From 161b8fd8e506ea6aec734fae4bb8e96ce91dcf99 Mon Sep 17 00:00:00 2001
From: Baptiste Mispelon <baptiste.mispelon@torchbox.com>
Date: Thu, 17 Apr 2025 08:11:51 +0200
Subject: [PATCH] Fixed escaping of alt text in ContentFormat.img()

---
 blog/models.py | 23 ++++++++++++++++++++---
 blog/tests.py  | 41 +++++++++++++++++++++++++++++++++++++++++
 2 files changed, 61 insertions(+), 3 deletions(-)

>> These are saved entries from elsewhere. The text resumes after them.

theorem pv_main (l1 l2 : List (List Char)) :
    (if (pvElements (pvCounterAnd (PySem.Dict.counter l1) (PySem.Dict.counter l2))).length = 0
        ∧ (pvElements (pvCounterOr (PySem.Dict.counter l1) (PySem.Dict.counter l2))).length = 0
     then (65536 : Int)
     else PySem.Int.floordiv
        (((pvElements (pvCounterAnd (PySem.Dict.counter l1) (PySem.Dict.counter l2))).length : Int) * 65536)
        ((pvElements (pvCounterOr (PySem.Dict.counter l1) (PySem.Dict.counter l2))).length : Int))
    = (if ((l1.length : Int) + (l2.length : Int) - (pvGreedy l1 l2).2) = 0
       then (65536 : Int)
       else PySem.Int.floordiv ((pvGreedy l1 l2).2 * 65536)
          ((l1.length : Int) + (l2.length : Int) - (pvGreedy l1 l2).2)) := by
  rw [pv_interB_eq]
  have hIA := pv_interA_eq l1 l2
  have hUA := pv_unionA_eq l1 l2
  have hUS := pv_union_size l1 l2
  have hle1 := pv_inter_le1 l1 l2
  have hle2 := pv_inter_le2 l1 l2
  have hU : (((pvElements (pvCounterOr (PySem.Dict.counter l1) (PySem.Dict.counter l2))).length : Nat) : Int)
      = (l1.length : Int) + (l2.length : Int)
        - ((PySem.Set.ofList l1).map (fun x => min (l1.count x : Int) (l2.count x : Int))).sum := by
    omega
  by_cases hz : ((l1.length : Int) + (l2.length : Int)
      - ((PySem.Set.ofList l1).map (fun x => min (l1.count x : Int) (l2.count x : Int))).sum) = 0
  · rw [if_pos hz, if_pos (by constructor <;> omega)]
  · rw [if_neg hz, if_neg (by intro hcc; omega), hIA, hU]

-- ===== VERDICT (by name: the statement is the Claim_ definition above) =====
theorem solution_spec : Claim_equal_solution := by
  intro str1 str2 _
  unfold Spec_solution solution solution_alt
  simp only [← pvBigrams_eq]
  exact pv_main (pvBigramsA (PySem.Str.lower str1).toList)
    (pvBigramsA (PySem.Str.lower str2).toList)
-- pv_equiv track=rewrite | github.com/lfortran/lfortran | generate_reference_doc.py | unescape_cpp_string
-- ===== SOURCE A (Python) =====
-- def unescape_cpp_string(text):
--     """
--     Unescape C++ string escape sequences.
--     Converts \" to ", \n to newline, \\ to backslash, etc.
--     """
--     result = []
--     i = 0
--     while i < len(text):
--         if text[i] == '\\' and i + 1 < len(text):
--             next_char = text[i + 1]
--             if next_char == '"':
--                 result.append('"')
--             elif next_char == 'n':
--                 result.append('\n')
--             elif next_char == 't':
--                 result.append('\t')
--             elif next_char == '\\':
--                 result.append('\\')
--             else:
--                 result.append(next_char)
--             i += 2
--         else:
--             result.append(text[i])
--             i += 1
--     return ''.join(result)
-- ===== SOURCE B (Python) =====
-- _MAP = {'n': '\n', 't': '\t'}
--
-- def unescape_cpp_string(text):
--     """
--     Unescape C++ string escape sequences.
--     Converts \" to ", \n to newline, \\ to backslash, etc.
--     """
--     parts = text.split('\\')
--     out = [parts[0]]
--     it = iter(parts[1:])
--     for p in it:
--         if p:
--             # p follows a backslash: its first char is the escaped char
--             out.append(_MAP.get(p[0], p[0]) + p[1:])
--         else:
--             # empty part: two consecutive backslashes (or a trailing one)
--             nxt = next(it, None)
--             if nxt is None:
--                 out.append('\\')
--             else:
--                 out.append('\\' + nxt)
--     return ''.join(out)
-- ===== Notes on version B (the rewrite author's own statement) =====
-- stated objective: alternative
-- what changed: Replaces A's single-pass indexed scanner with two-character lookahead by a staged split-and-reassemble: the string is split at every backslash, then each part after the first is emitted with its first character mapped through an escape table (an empty part being an escaped backslash, which consumes the following part verbatim).
import Mathlib
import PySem

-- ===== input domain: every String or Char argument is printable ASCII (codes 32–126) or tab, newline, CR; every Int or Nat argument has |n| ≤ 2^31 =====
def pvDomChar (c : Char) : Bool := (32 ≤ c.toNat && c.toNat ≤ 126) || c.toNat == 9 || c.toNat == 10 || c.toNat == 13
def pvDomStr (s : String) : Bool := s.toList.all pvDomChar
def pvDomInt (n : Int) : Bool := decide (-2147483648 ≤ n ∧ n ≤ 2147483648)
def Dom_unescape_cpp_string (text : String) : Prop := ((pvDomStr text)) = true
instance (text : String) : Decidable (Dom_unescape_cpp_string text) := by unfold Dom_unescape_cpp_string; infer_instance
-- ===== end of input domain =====

-- B replaces A's indexed two-character-lookahead scan by a staged strategy: split the
-- string on '\\' and reassemble the parts, mapping each part's first character (idiomatic).


-- ===== PORT A =====
-- A's while loop over indices i, i+1 (i += 2 after an escape) becomes structural
-- recursion consuming one or two characters per step; the 'i + 1 < len' guard is the
-- two-element pattern, the branch order of the if/elif chain is kept.
def unescape_cpp_string_go : List Char → List Char
  | [] => []
  | '\\' :: next_char :: rest =>
      (if next_char = '"' then '"'
       else if next_char = 'n' then '\n'
       else if next_char = 't' then '\t'
       else if next_char = '\\' then '\\'
       else next_char) :: unescape_cpp_string_go rest
  | c :: rest => c :: unescape_cpp_string_go rest

def unescape_cpp_string (text : String) : String :=
  String.mk (unescape_cpp_string_go text.toList)

-- ===== PORT B =====
def unescape_cpp_string_MAP : PySem.Dict Char Char :=
  PySem.Dict.ofList [('n', '\n'), ('t', '\t')]

-- Source B's text.split('\\'), hand-ported (exact: Python's str.split with a 1-char
-- separator cuts at every separator occurrence, keeping empty pieces); the result
-- ('parts' of Source B, always nonempty) is returned pre-split as (parts[0], parts[1:]).
def unescape_cpp_string_split : List Char → List Char × List (List Char)
  | [] => ([], [])
  | '\\' :: r =>
      let (p, ps) := unescape_cpp_string_split r
      ([], p :: ps)
  | c :: r =>
      let (p, ps) := unescape_cpp_string_split r
      (c :: p, ps)

-- Source B's for-loop over iter(parts[1:]): a nonempty part is an escape char plus plain
-- text; an empty part is '\\\\', whose inner next(it) consumes the following part whole.
def unescape_cpp_string_alt_go : List (List Char) → List Char
  | [] => []
  | [] :: rest =>
      match rest with
      | [] => ['\\']
      | nxt :: rest' => '\\' :: (nxt ++ unescape_cpp_string_alt_go rest')
  | (c :: cs) :: rest =>
      PySem.Dict.getD unescape_cpp_string_MAP c c :: (cs ++ unescape_cpp_string_alt_go rest)

def unescape_cpp_string_alt (text : String) : String :=
  let (p0, rest) := unescape_cpp_string_split text.toList
  String.mk (p0 ++ unescape_cpp_string_alt_go rest)

-- ===== PRECONDITION & SPEC =====
def Spec_unescape_cpp_string (text : String) (out : String) : Prop := out = unescape_cpp_string_alt text
instance (text : String) (out : String) : Decidable (Spec_unescape_cpp_string text out) := by unfold Spec_unescape_cpp_string; infer_instance

-- ===== CLAIM (what is proved, stated in full; the proofs are below) =====
def Claim_equal_unescape_cpp_string : Prop := ∀ (text : String), Dom_unescape_cpp_string text → Spec_unescape_cpp_string text (unescape_cpp_string text)

-- ===== LEMMAS AND PROOFS =====

-- A's if/elif escape chain equals B's map lookup with default
lemma unescape_esc_eq (c : Char) :
    (if c = '"' then '"'
     else if c = 'n' then '\n'
     else if c = 't' then '\t'
     else if c = '\\' then '\\'
     else c) = PySem.Dict.getD unescape_cpp_string_MAP c c := by
  by_cases h2 : c = 'n' <;> by_cases h3 : c = 't' <;>
    simp_all [PySem.Dict.getD, unescape_cpp_string_MAP, PySem.Dict.ofList, PySem.Dict.get?,
      PySem.Dict.update, PySem.Dict.insert, PySem.Dict.empty, List.find?, Ne.symm] <;>
  · rw [show ('t' == c) = false by simp [Ne.symm h3]]
    split_ifs <;> simp_all

lemma unescape_go_cons_ne (c : Char) (l : List Char) (h : ¬ c = '\\') :
    unescape_cpp_string_go (c :: l) = c :: unescape_cpp_string_go l := by
  cases l <;> simp [unescape_cpp_string_go, h]

-- joint invariant: reassembling the split of l gives A's result on l, and
-- processing the split of l as parts-after-a-backslash gives A's result on '\\'::l
lemma unescape_split_inv : ∀ (n : ℕ) (l : List Char), l.length ≤ n →
    ((unescape_cpp_string_split l).1 ++ unescape_cpp_string_alt_go (unescape_cpp_string_split l).2
        = unescape_cpp_string_go l)
    ∧ (unescape_cpp_string_alt_go ((unescape_cpp_string_split l).1 :: (unescape_cpp_string_split l).2)
        = unescape_cpp_string_go ('\\' :: l)) := by
  intro n
  induction n with
  | zero =>
      intro l hl
      have : l = [] := List.length_eq_zero_iff.mp (Nat.le_zero.mp hl)
      subst this
      simp [unescape_cpp_string_split, unescape_cpp_string_alt_go, unescape_cpp_string_go]
  | succ n ih =>
      intro l hl
      cases l with
      | nil =>
          simp [unescape_cpp_string_split, unescape_cpp_string_alt_go, unescape_cpp_string_go]
      | cons c r =>
          have hr : r.length ≤ n := by simpa using Nat.lt_succ_iff.mp (by simpa using hl)
          obtain ⟨ihm, iha⟩ := ih r hr
          by_cases hc : c = '\\'
          · subst hc
            constructor
            · simpa [unescape_cpp_string_split] using iha
            · -- split ('\\'::r) = ([], p :: ps); alt_go ([] :: p :: ps) = '\\' :: (p ++ alt_go ps)
              simp only [unescape_cpp_string_split, unescape_cpp_string_alt_go]
              rw [ihm]
              cases r with
              | nil => simp [unescape_cpp_string_split, unescape_cpp_string_go]
              | cons d r' => simp [unescape_cpp_string_go]
          · have hsplit : unescape_cpp_string_split (c :: r)
                = (c :: (unescape_cpp_string_split r).1, (unescape_cpp_string_split r).2) := by
              cases hc' : c <;> simp_all [unescape_cpp_string_split]
            constructor
            · rw [hsplit, unescape_go_cons_ne c r hc]
              simpa using ihm
            · rw [hsplit]
              show unescape_cpp_string_alt_go ((c :: (unescape_cpp_string_split r).1) :: (unescape_cpp_string_split r).2)
                  = unescape_cpp_string_go ('\\' :: c :: r)
              simp only [unescape_cpp_string_alt_go, unescape_cpp_string_go]
              rw [ihm, unescape_esc_eq]

-- ===== VERDICT (by name: the statement is the Claim_ definition above) =====
theorem unescape_cpp_string_spec : Claim_equal_unescape_cpp_string := by
  intro text _
  unfold Spec_unescape_cpp_string unescape_cpp_string unescape_cpp_string_alt
  have := (unescape_split_inv text.toList.length text.toList le_rfl).1
  simp only []
  rw [← this]
-- pv_equiv track=rewrite | github.com/Sflex0719/SonGharLive | process_playlist.py | create_m3u
-- ===== SOURCE A (Python) =====
-- from collections import defaultdict
--
-- def create_m3u(channels):
--     """Create M3U playlist content with categories"""
--     # Header
--     m3u_content = '''#EXTM3U x-tvg-url="https://www.tsepg.cf/epg.xml.gz"
-- # ===============================
-- #  StreamFlex™ Official Playlist
-- #  AU • Secure • Private
-- #  Join: https://t.me/streamflex19
-- # ===============================
--
-- '''
--
--     # Group channels by category
--     categories = defaultdict(list)
--     for channel in channels:
--         category = channel.get('group_title', 'Entertainment')
--         categories[category].append(channel)
--
--     # Define category order
--     category_order = ['Entertainment', 'Movies', 'Sports', 'Kids', 'Regional', 'News', 'Music']
--
--     # Add categories in order, then remaining ones alphabetically
--     sorted_categories = [cat for cat in category_order if cat in categories]
--     remaining = sorted([cat for cat in categories.keys() if cat not in category_order])
--     sorted_categories.extend(remaining)
--
--     # Add channels category by category
--     for category in sorted_categories:
--         # Add category separator
--         m3u_content += f'# ========== {category} ==========\n'
--
--         for channel in categories[category]:
--             # Build EXTINF line
--             extinf = "#EXTINF:-1"
--
--             if 'tvg_id' in channel:
--                 extinf += f' tvg-id="{channel["tvg_id"]}"'
--             if 'tvg_name' in channel:
--                 extinf += f' tvg-name="{channel["tvg_name"]}"'
--             if 'tvg_logo' in channel:
--                 extinf += f' tvg-logo="{channel["tvg_logo"]}"'
--             if 'group_title' in channel:
--                 extinf += f' group-title="{channel["group_title"]}"'
--
--             extinf += f',{channel.get("name", "Unknown")}\n'
--
--             m3u_content += extinf
--             m3u_content += f'{channel.get("url", "")}\n\n'
--
--         # Add spacing between categories
--         m3u_content += '\n'
--
--     # Footer
--     m3u_content += '''# =====================================
-- # Generated by StreamFlex
-- # Thank you
-- # =====================================
-- '''
--
--     return m3u_content
-- ===== SOURCE B (Python) =====
-- def create_m3u(channels):
--     """Create M3U playlist content with categories (single join, filter per category)."""
--     header = '''#EXTM3U x-tvg-url="https://www.tsepg.cf/epg.xml.gz"
-- # ===============================
-- #  StreamFlex™ Official Playlist
-- #  AU • Secure • Private
-- #  Join: https://t.me/streamflex19
-- # ===============================
--
-- '''
--     footer = '''# =====================================
-- # Generated by StreamFlex
-- # Thank you
-- # =====================================
-- '''
--     order = ['Entertainment', 'Movies', 'Sports', 'Kids', 'Regional', 'News', 'Music']
--     attr_keys = [('tvg_id', 'tvg-id'), ('tvg_name', 'tvg-name'),
--                  ('tvg_logo', 'tvg-logo'), ('group_title', 'group-title')]
--
--     def cat_of(ch):
--         return ch.get('group_title', 'Entertainment')
--
--     def line_of(ch):
--         attrs = ''.join(f' {m}="{ch[k]}"' for k, m in attr_keys if k in ch)
--         return f'#EXTINF:-1{attrs},{ch.get("name", "Unknown")}\n'
--
--     seen = []
--     for ch in channels:
--         c = cat_of(ch)
--         if c not in seen:
--             seen.append(c)
--     cats = [c for c in order if c in seen] + sorted(c for c in seen if c not in order)
--
--     parts = [header]
--     for cat in cats:
--         parts.append(f'# ========== {cat} ==========\n')
--         for ch in channels:
--             if cat_of(ch) == cat:
--                 parts.append(line_of(ch))
--                 parts.append(ch.get('url', '') + '\n\n')
--         parts.append('\n')
--     parts.append(footer)
--     return ''.join(parts)
-- ===== Notes on version B (the rewrite author's own statement) =====
-- stated objective: alternative
-- what changed: B drops the defaultdict grouping and string-+= accumulation: it collects the distinct categories in one first-seen scan, emits each category's channels by filtering the original list, builds the EXTINF attributes by joining a key table instead of four chained += ifs, and assembles the whole playlist with a single ''.join over a parts list.
import Mathlib
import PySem

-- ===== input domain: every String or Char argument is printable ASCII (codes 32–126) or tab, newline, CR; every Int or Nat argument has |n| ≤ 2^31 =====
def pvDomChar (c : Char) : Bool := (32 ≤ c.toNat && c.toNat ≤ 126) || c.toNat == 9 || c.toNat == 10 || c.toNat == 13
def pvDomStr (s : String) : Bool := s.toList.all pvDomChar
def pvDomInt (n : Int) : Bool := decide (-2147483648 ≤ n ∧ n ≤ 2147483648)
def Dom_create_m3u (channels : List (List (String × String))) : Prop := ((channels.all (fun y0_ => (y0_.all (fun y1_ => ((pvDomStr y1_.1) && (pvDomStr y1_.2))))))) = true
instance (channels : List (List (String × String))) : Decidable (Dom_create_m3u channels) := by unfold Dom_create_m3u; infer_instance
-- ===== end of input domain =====

-- B replaces A's defaultdict grouping and string-+= accumulation by a distinct-category scan,
-- a per-category filter of the original list, and a single String.join of the emitted pieces
-- (objective: alternative decomposition, same result).

-- shared literal data (the header/footer/orders are fixed text of the task)
def pvHeader : String := "#EXTM3U x-tvg-url=\"https://www.tsepg.cf/epg.xml.gz\"\n# ===============================\n#  StreamFlex™ Official Playlist\n#  AU • Secure • Private\n#  Join: https://t.me/streamflex19\n# ===============================\n\n"
def pvFooter : String := "# =====================================\n# Generated by StreamFlex\n# Thank you\n# =====================================\n"
def pvOrder : List String := ["Entertainment", "Movies", "Sports", "Kids", "Regional", "News", "Music"]

-- ===== PORT A =====
-- A's EXTINF build: successive += behind four 'in' tests
def pvExtinfA (ch : List (String × String)) : String :=
  let d := PySem.Dict.mk ch
  let e := "#EXTINF:-1"
  let e := if d.contains "tvg_id" then e ++ " tvg-id=\"" ++ d.getD "tvg_id" "" ++ "\"" else e
  let e := if d.contains "tvg_name" then e ++ " tvg-name=\"" ++ d.getD "tvg_name" "" ++ "\"" else e
  let e := if d.contains "tvg_logo" then e ++ " tvg-logo=\"" ++ d.getD "tvg_logo" "" ++ "\"" else e
  let e := if d.contains "group_title" then e ++ " group-title=\"" ++ d.getD "group_title" "" ++ "\"" else e
  e ++ "," ++ d.getD "name" "Unknown" ++ "\n"

def create_m3u (channels : List (List (String × String))) : String :=
  -- categories = defaultdict(list); categories[ch.get('group_title','Entertainment')].append(ch)
  let categories : PySem.Dict String (List (List (String × String))) :=
    channels.foldl
      (fun d ch => d.modify ((PySem.Dict.mk ch).getD "group_title" "Entertainment") [] (· ++ [ch]))
      PySem.Dict.empty
  let sorted_categories :=
    pvOrder.filter (fun c => categories.contains c)
      ++ PySem.List.sorted (categories.keys.filter (fun c => !(pvOrder.contains c))) id
  let body := sorted_categories.foldl
    (fun acc cat =>
      ((categories.getD cat []).foldl
          (fun acc ch => acc ++ pvExtinfA ch ++ ((PySem.Dict.mk ch).getD "url" "" ++ "\n\n"))
          (acc ++ ("# ========== " ++ cat ++ " ==========\n"))) ++ "\n")
    pvHeader
  body ++ pvFooter

-- ===== PORT B =====
def pvAttrKeys : List (String × String) :=
  [("tvg_id", "tvg-id"), ("tvg_name", "tvg-name"), ("tvg_logo", "tvg-logo"), ("group_title", "group-title")]

def pvCatB (ch : List (String × String)) : String :=
  (PySem.Dict.mk ch).getD "group_title" "Entertainment"

-- B's EXTINF build: ''.join over the present attributes of a key table
def pvLineB (ch : List (String × String)) : String :=
  let d := PySem.Dict.mk ch
  "#EXTINF:-1"
    ++ String.join ((pvAttrKeys.filter (fun p => d.contains p.1)).map
        (fun p => " " ++ p.2 ++ "=\"" ++ d.getD p.1 "" ++ "\""))
    ++ "," ++ d.getD "name" "Unknown" ++ "\n"

def create_m3u_alt (channels : List (List (String × String))) : String :=
  let seen : PySem.Set String := channels.foldl (fun s ch => PySem.Set.add s (pvCatB ch)) PySem.Set.empty
  let cats := pvOrder.filter (fun c => PySem.Set.contains seen c)
      ++ PySem.List.sorted (seen.filter (fun c => !(pvOrder.contains c))) id
  let parts := [pvHeader]
    ++ cats.flatMap (fun cat =>
        ("# ========== " ++ cat ++ " ==========\n")
          :: ((channels.filter (fun ch => pvCatB ch == cat)).flatMap
                (fun ch => [pvLineB ch, (PySem.Dict.mk ch).getD "url" "" ++ "\n\n"])
              ++ ["\n"]))
    ++ [pvFooter]
  String.join parts

-- ===== PRECONDITION & SPEC =====
def Spec_create_m3u (channels : List (List (String × String))) (out : String) : Prop := out = create_m3u_alt channels
instance (channels : List (List (String × String))) (out : String) : Decidable (Spec_create_m3u channels out) := by unfold Spec_create_m3u; infer_instance

-- ===== CLAIM (what is proved, stated in full; the proofs are below) =====
def Claim_equal_create_m3u : Prop := ∀ (channels : List (List (String × String))), Dom_create_m3u channels → Spec_create_m3u channels (create_m3u channels)

-- ===== LEMMAS AND PROOFS =====

-- the two EXTINF builders agree
theorem pvExtinf_eq (ch : List (String × String)) : pvExtinfA ch = pvLineB ch := by
  simp only [pvExtinfA, pvLineB, pvAttrKeys, List.filter]
  split_ifs <;> simp [*, String.join, String.append_assoc] <;>
    simp [← String.toList_inj, String.toList_append]

theorem pv_map_snd_filter_fst (key : List (String × String) → String) (c : String)
    (l : List (List (String × String))) :
    ((l.map (fun x => (key x, x))).filter (fun p => p.1 == c)).map (fun x => x.2)
      = l.filter (fun x => key x == c) := by
  induction l with
  | nil => simp
  | cons a t ih => by_cases h : key a == c <;> simp [h, ih]

-- A's grouping dict looks up to a filter of the original list
theorem pv_getD_eq (channels : List (List (String × String))) (c : String) :
    (channels.foldl
      (fun d ch => d.modify ((PySem.Dict.mk ch).getD "group_title" "Entertainment") [] (· ++ [ch]))
      PySem.Dict.empty).getD c []
    = channels.filter (fun ch => pvCatB ch == c) := by
  have h2 : channels.foldl
      (fun d ch => d.modify ((PySem.Dict.mk ch).getD "group_title" "Entertainment") [] (· ++ [ch]))
      PySem.Dict.empty
    = (channels.map (fun ch => (pvCatB ch, ch))).foldl
        (fun d p => d.modify p.1 [] (· ++ [p.2])) PySem.Dict.empty := by
    rw [List.foldl_map]; simp [pvCatB]
  rw [h2, PySem.Dict.getD_foldl_modify_append, pv_map_snd_filter_fst pvCatB]
  simp

-- A's key list is B's 'seen' list
theorem pv_keys_eq (channels : List (List (String × String))) :
    (channels.foldl
      (fun d ch => d.modify ((PySem.Dict.mk ch).getD "group_title" "Entertainment") [] (· ++ [ch]))
      PySem.Dict.empty).keys
    = channels.foldl (fun s ch => PySem.Set.add s (pvCatB ch)) PySem.Set.empty := by
  have h := PySem.Dict.keys_foldl_modify_key channels (fun ch => pvCatB ch) []
      (fun _ ch => (· ++ [ch])) PySem.Dict.empty
  simp only [pvCatB] at h ⊢
  rw [h, ← PySem.Set.update_map_eq_foldl_add]
  simp [PySem.Dict.keys_empty, PySem.Set.empty]

theorem pv_join_cons (s : String) (l : List String) : String.join (s :: l) = s ++ String.join l := by
  simp [String.join_eq]

theorem pv_join_nil : String.join ([] : List String) = "" := rfl

theorem pv_join_append (l₁ l₂ : List String) :
    String.join (l₁ ++ l₂) = String.join l₁ ++ String.join l₂ := by
  induction l₁ with
  | nil => simp [String.join]
  | cons s t ih => simp [pv_join_cons, ih, String.append_assoc]

-- inner loop: A's += over one category's channels = B's joined pieces
theorem pv_inner (group : List (List (String × String))) (acc : String) :
    group.foldl (fun acc ch => acc ++ pvExtinfA ch ++ ((PySem.Dict.mk ch).getD "url" "" ++ "\n\n")) acc
    = acc ++ String.join (group.flatMap (fun ch => [pvLineB ch, (PySem.Dict.mk ch).getD "url" "" ++ "\n\n"])) := by
  induction group generalizing acc with
  | nil => simp [String.join]
  | cons ch rest ih =>
      simp only [List.foldl_cons, List.flatMap_cons, List.cons_append, pv_join_cons]
      rw [ih, pvExtinf_eq]
      simp [String.append_assoc]

-- outer loop: A's category fold = B's joined blocks
theorem pv_outer (channels : List (List (String × String))) (cats : List String) (acc : String) :
    cats.foldl
      (fun acc cat =>
        (((channels.foldl
            (fun d ch => d.modify ((PySem.Dict.mk ch).getD "group_title" "Entertainment") [] (· ++ [ch]))
            PySem.Dict.empty).getD cat []).foldl
            (fun acc ch => acc ++ pvExtinfA ch ++ ((PySem.Dict.mk ch).getD "url" "" ++ "\n\n"))
            (acc ++ ("# ========== " ++ cat ++ " ==========\n"))) ++ "\n")
      acc
    = acc ++ String.join (cats.flatMap (fun cat =>
        ("# ========== " ++ cat ++ " ==========\n")
          :: ((channels.filter (fun ch => pvCatB ch == cat)).flatMap
                (fun ch => [pvLineB ch, (PySem.Dict.mk ch).getD "url" "" ++ "\n\n"])
              ++ ["\n"]))) := by
  induction cats generalizing acc with
  | nil => simp [String.join]
  | cons cat rest ih =>
      simp only [List.foldl_cons]
      rw [ih, pv_getD_eq, pv_inner]
      simp [List.flatMap_cons, List.cons_append, pv_join_cons, pv_join_append,
        String.append_assoc]

-- ===== VERDICT (by name: the statement is the Claim_ definition above) =====
theorem create_m3u_spec : Claim_equal_create_m3u := by
  intro channels _
  unfold Spec_create_m3u create_m3u create_m3u_alt
  simp only [PySem.Dict.contains_eq_decide_mem_keys, pv_keys_eq]
  rw [pv_outer]
  simp [List.flatMap_append, pv_join_cons, pv_join_append, pv_join_nil,
    String.append_assoc, PySem.Set.contains_eq_listContains]
  congr 1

diff --git a/blog/models.py b/blog/models.py
index 688803936..657a19851 100644
--- a/blog/models.py
+++ b/blog/models.py
@@ -1,3 +1,4 @@
+import re
 from urllib.parse import urlparse
 
 from django.conf import settings
@@ -6,6 +7,7 @@
 from django.test import RequestFactory
 from django.utils import timezone
 from django.utils.cache import _generate_cache_header_key
+from django.utils.html import format_html
 from django.utils.translation import gettext_lazy as _
 from django_hosts.resolvers import reverse
 from docutils.core import publish_parts
@@ -21,12 +23,27 @@
 }
 BLOG_DOCUTILS_SETTINGS.update(getattr(settings, "BLOG_DOCUTILS_SETTINGS", {}))
 
+# List copied from:
+# https://github.com/Python-Markdown/markdown/blob/3.8/markdown/core.py#L112
+_MD_ESCAPE_CHARS = "\\`*_{}[]>()#+-.!"
+_MD_ESCAPE_REGEX = re.compile(f"[{re.escape(_MD_ESCAPE_CHARS)}]")
+
 
 def _md_slugify(value, separator):
     # matches the `id_prefix` setting of BLOG_DOCUTILS_SETTINGS
     return "s" + separator + _md_title_slugify(value, separator)
 
 
+def _md_escape(s):
+    # Add a backslash \ before any reserved characters
+    return _MD_ESCAPE_REGEX.sub(r"\\\g<0>", s)
+
+
+def _rst_escape(s):
+    # New lines mess up rst, it's easier to replace them with spaces.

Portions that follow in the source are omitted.